I might just be used to a couple of 3rd party IR's though. For high gain, I've found the included IR's a bit scratchy or cardbordy in the mids.

As per others recommendations, I'm probably going to try the redwirez ones.. although I need to narrow the selection down from the get-go since it seems like that's a lot of IR's to go through!

BTW, thanks for putting those up. Will try as well, when the new Axe-Edit is released. Gonna take a break until then.. meanwhile I'm going to mess with the Ultra that *should* arrive today.

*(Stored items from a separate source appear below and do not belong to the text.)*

-- pv_equiv track=rewrite | github.com/Harshit-563/AI_DNS | data_engg.py | consecutive_consonants
-- ===== SOURCE A (Python) =====
-- def consecutive_consonants(domain):
--     """Maximum consecutive consonants"""
--     domain_clean = domain.replace('.', '').lower()
--     max_consecutive = 0
--     current = 0
--     for c in domain_clean:
--         if c.isalpha() and c not in 'aeiou':
--             current += 1
--             max_consecutive = max(max_consecutive, current)
--         else:
--             current = 0
--     return max_consecutive
-- ===== SOURCE B (Python) =====
-- from itertools import groupby
--
-- def consecutive_consonants(domain):
--     """Maximum consecutive consonants"""
--     cleaned = domain.replace('.', '').lower()
--     return max(
--         (sum(1 for _ in g)
--          for is_cons, g in groupby(cleaned, key=lambda c: c.isalpha() and c not in 'aeiou')
--          if is_cons),
--         default=0,
--     )
-- ===== Notes on version B (the rewrite author's own statement) =====
-- stated objective: idiomatic
-- what changed: Replaces the manual counter/max state machine with itertools.groupby over the same consonant predicate: consonant runs are extracted as maximal groups and the answer is the max run length with default 0.
import Mathlib
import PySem

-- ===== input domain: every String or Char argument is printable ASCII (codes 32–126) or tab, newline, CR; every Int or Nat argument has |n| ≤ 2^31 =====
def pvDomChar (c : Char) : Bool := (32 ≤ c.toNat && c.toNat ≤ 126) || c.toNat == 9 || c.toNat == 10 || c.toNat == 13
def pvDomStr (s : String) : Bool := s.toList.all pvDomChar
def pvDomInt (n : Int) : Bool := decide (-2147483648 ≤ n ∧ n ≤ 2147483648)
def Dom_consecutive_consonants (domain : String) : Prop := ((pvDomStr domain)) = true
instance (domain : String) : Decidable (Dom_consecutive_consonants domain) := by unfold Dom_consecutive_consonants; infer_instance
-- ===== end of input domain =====

-- B replaces A's manual counter/max state machine by a groupby decomposition into
-- maximal consonant runs whose lengths are maximised (objective: idiomatic).

-- shared consonant predicate: Python's `c.isalpha() and c not in 'aeiou'`
def ccKey (c : Char) : Bool := PySem.Chars.isalpha c && !(['a', 'e', 'i', 'o', 'u'].contains c)

-- ===== PORT A =====
def consecutive_consonants (domain : String) : Int :=
  let domain_clean := (PySem.Str.lower (PySem.Str.replace domain "." "")).toList
  (domain_clean.foldl
    (fun (st : Int × Int) c =>
      if ccKey c then (max st.1 (st.2 + 1), st.2 + 1) else (st.1, 0))
    (0, 0)).1

-- ===== PORT B =====
-- port of itertools.groupby specialised to a Bool key: maximal runs of equal key
def pyGroupby (key : Char → Bool) : List Char → List (Bool × List Char)
  | [] => []
  | c :: cs =>
    match pyGroupby key cs with
    | (k, g) :: t => if key c = k then (k, c :: g) :: t else (key c, [c]) :: (k, g) :: t
    | [] => [(key c, [c])]

def consecutive_consonants_alt (domain : String) : Int :=
  let cleaned := (PySem.Str.lower (PySem.Str.replace domain "." "")).toList
  ((pyGroupby ccKey cleaned).filterMap
      (fun p => if p.1 then some ((p.2.length : Int)) else none)).foldl max 0

-- ===== PRECONDITION & SPEC =====
def Spec_consecutive_consonants (domain : String) (out : Int) : Prop := out = consecutive_consonants_alt domain
instance (domain : String) (out : Int) : Decidable (Spec_consecutive_consonants domain out) := by unfold Spec_consecutive_consonants; infer_instance

-- ===== CLAIM (what is proved, stated in full; the proofs are below) =====
def Claim_equal_consecutive_consonants : Prop := ∀ (domain : String), Dom_consecutive_consonants domain → Spec_consecutive_consonants domain (consecutive_consonants domain)

-- ===== LEMMAS AND PROOFS =====

-- max run length of consonants given a current run of length cur
def maxRun (cur : Int) : List Char → Int
  | [] => cur
  | c :: cs => if ccKey c then maxRun (cur + 1) cs else max cur (maxRun 0 cs)

-- B's aggregation, in foldr form
def Lmax (gs : List (Bool × List Char)) : Int :=
  (gs.filterMap (fun p => if p.1 then some ((p.2.length : Int)) else none)).foldr max 0

-- B's aggregation extended with a pending run of length n flowing into the first group
def Lext (n : Int) (gs : List (Bool × List Char)) : Int :=
  match gs with
  | (true, g) :: t => max (n + g.length) (Lmax t)
  | gs => max n (Lmax gs)

theorem foldr_max_swap (a b : Int) (l : List Int) :
    l.foldr max (max a b) = max a (l.foldr max b) := by
  induction l with
  | nil => rfl
  | cons x xs ih => simp [List.foldr, ih, max_left_comm]

theorem foldl_max_eq_foldr (l : List Int) (a : Int) : l.foldl max a = l.foldr max a := by
  induction l generalizing a with
  | nil => rfl
  | cons x xs ih =>
    simp only [List.foldl, List.foldr]
    rw [ih, max_comm a x, foldr_max_swap]

theorem Lmax_nonneg (gs : List (Bool × List Char)) : 0 ≤ Lmax gs := by
  induction gs with
  | nil => simp [Lmax]
  | cons p t ih =>
    rcases p with ⟨k, g⟩
    cases k <;> (simp [Lmax, List.filterMap] at *; try omega)

theorem Lmax_cons_false (g : List Char) (t : List (Bool × List Char)) :
    Lmax ((false, g) :: t) = Lmax t := by simp [Lmax]

theorem Lmax_cons_true (g : List Char) (t : List (Bool × List Char)) :
    Lmax ((true, g) :: t) = max (g.length : Int) (Lmax t) := by simp [Lmax]

theorem le_maxRun (cur : Int) (l : List Char) : cur ≤ maxRun cur l := by
  induction l generalizing cur with
  | nil => simp [maxRun]
  | cons c cs ih =>
    simp only [maxRun]
    split
    · have := ih (cur + 1); omega
    · have := ih 0; omega

theorem foldA_eq_maxRun (l : List Char) (m cur : Int) (h0 : 0 ≤ cur) (h : cur ≤ m) :
    (l.foldl (fun (st : Int × Int) c =>
        if ccKey c then (max st.1 (st.2 + 1), st.2 + 1) else (st.1, 0)) (m, cur)).1
      = max m (maxRun cur l) := by
  induction l generalizing m cur with
  | nil => simp [maxRun]; omega
  | cons c cs ih =>
    simp only [List.foldl, maxRun]
    by_cases hk : ccKey c
    · simp only [hk, if_true]
      rw [ih (max m (cur + 1)) (cur + 1) (by omega) (by omega)]
      have := le_maxRun (cur + 1) cs
      omega
    · simp only [hk, Bool.false_eq_true, if_false]
      rw [ih m 0 (by omega) (by omega)]
      have := le_maxRun (0 : Int) cs
      omega

theorem maxRun_eq_Lext (l : List Char) (n : Int) (hn : 0 ≤ n) :
    maxRun n l = Lext n (pyGroupby ccKey l) := by
  induction l generalizing n with
  | nil => simp [maxRun, pyGroupby, Lext, Lmax]; omega
  | cons c cs ih =>
    simp only [maxRun, pyGroupby]
    by_cases hk : ccKey c
    · simp only [hk, if_true]
      rw [ih (n + 1) (by omega)]
      rcases hG : pyGroupby ccKey cs with _ | ⟨⟨k, g⟩, t⟩
      · simp [Lext, Lmax]
      · cases k
        · simp [Lext, Lmax_cons_false]
        · simp only [if_true]
          simp [Lext]
          omega
    · simp only [hk, Bool.false_eq_true, if_false]
      rw [ih 0 (by omega)]
      rcases hG : pyGroupby ccKey cs with _ | ⟨⟨k, g⟩, t⟩
      · simp [Lext, Lmax]
      · cases k
        · have := Lmax_nonneg t
          simp [Lext, Lmax_cons_false]
          try omega
        · have := Lmax_nonneg t
          simp [Lext, Lmax_cons_false, Lmax_cons_true]
          try omega

theorem Lext_zero (gs : List (Bool × List Char)) : Lext 0 gs = Lmax gs := by
  rcases gs with _ | ⟨⟨k, g⟩, t⟩
  · simp [Lext, Lmax]
  · cases k
    · have := Lmax_nonneg ((false, g) :: t)
      simp [Lext]
      omega
    · simp [Lext, Lmax_cons_true]

-- ===== VERDICT (by name: the statement is the Claim_ definition above) =====
theorem consecutive_consonants_spec : Claim_equal_consecutive_consonants := by
  intro domain _
  unfold Spec_consecutive_consonants consecutive_consonants consecutive_consonants_alt
  simp only []
  rw [foldA_eq_maxRun _ 0 0 le_rfl le_rfl, maxRun_eq_Lext _ 0 le_rfl, Lext_zero,
    foldl_max_eq_foldr]
  have := Lmax_nonneg (pyGroupby ccKey ((PySem.Str.lower (PySem.Str.replace domain "." "")).toList))
  unfold Lmax at this ⊢
  omega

EDIT: whoops.. UPS says Jan 7th-9th.. my golly gosh.. they're getting slower and slower. The ULTRA is coming from only 2 states away and its taking UPS this long??? Do they really have that much time off for the hollidays that their delivery chain implodes and deliveries get delayed 2-3x their normal time?


----------



## Andromalia (Jan 2, 2013)

I skipped 8.0, went from 7 to 9 and, well, yes there are definitive improvements in low end response, most notably. The thing is I can't really jusdge the details because I've kept to one new patch without axe edit...
Which is this one: 
http://soundcloud.com/vaestmannaeyjar/axeiicplus

unrelated, what's the code for the widget in here ?


----------



## TheShreddinHand (Jan 2, 2013)

Eric Christian said:


> Just curious, who is the biggest name artist that you guys here have actually seen using the Fractal products in a live situation? And when I say that I mean like you actually were backstage as a guest or perhaps part of a crew or maybe even an opening band that would be privy to this information. I don't know maybe Steve Vai or perhaps Alex Lifeson? I mean I see the whole page full of names and testimonial quotes on the Fractal website however I've seen pretty much every single one of the the top tier on that page endorse many other similar guitar related products, none of which they probably actually use live.
> 
> The reason I ask is that to me it almost seems like the Fractal product is more of a studio type product used mainly by hobbyist musicians that like to sit around and tinker with tones and enjoy creating new sounds. Not to diminish Fractal products in any way however it just seems to me all I ever see at big metal show are Marshall's, Peavey 5150/6505's, or Mesa TripleRec's. All my favorite artists like Slayer, Behemoth, Deicide, Motorhead, Hatebreed, Whitechapel etc and all I see and hear is tube amps. Or at least I'm pretty sure what I see is what I'm hearing. And you sensitive folks don't get all butthurt cause I'm just asking what big names that you can actually verify use Fractal live.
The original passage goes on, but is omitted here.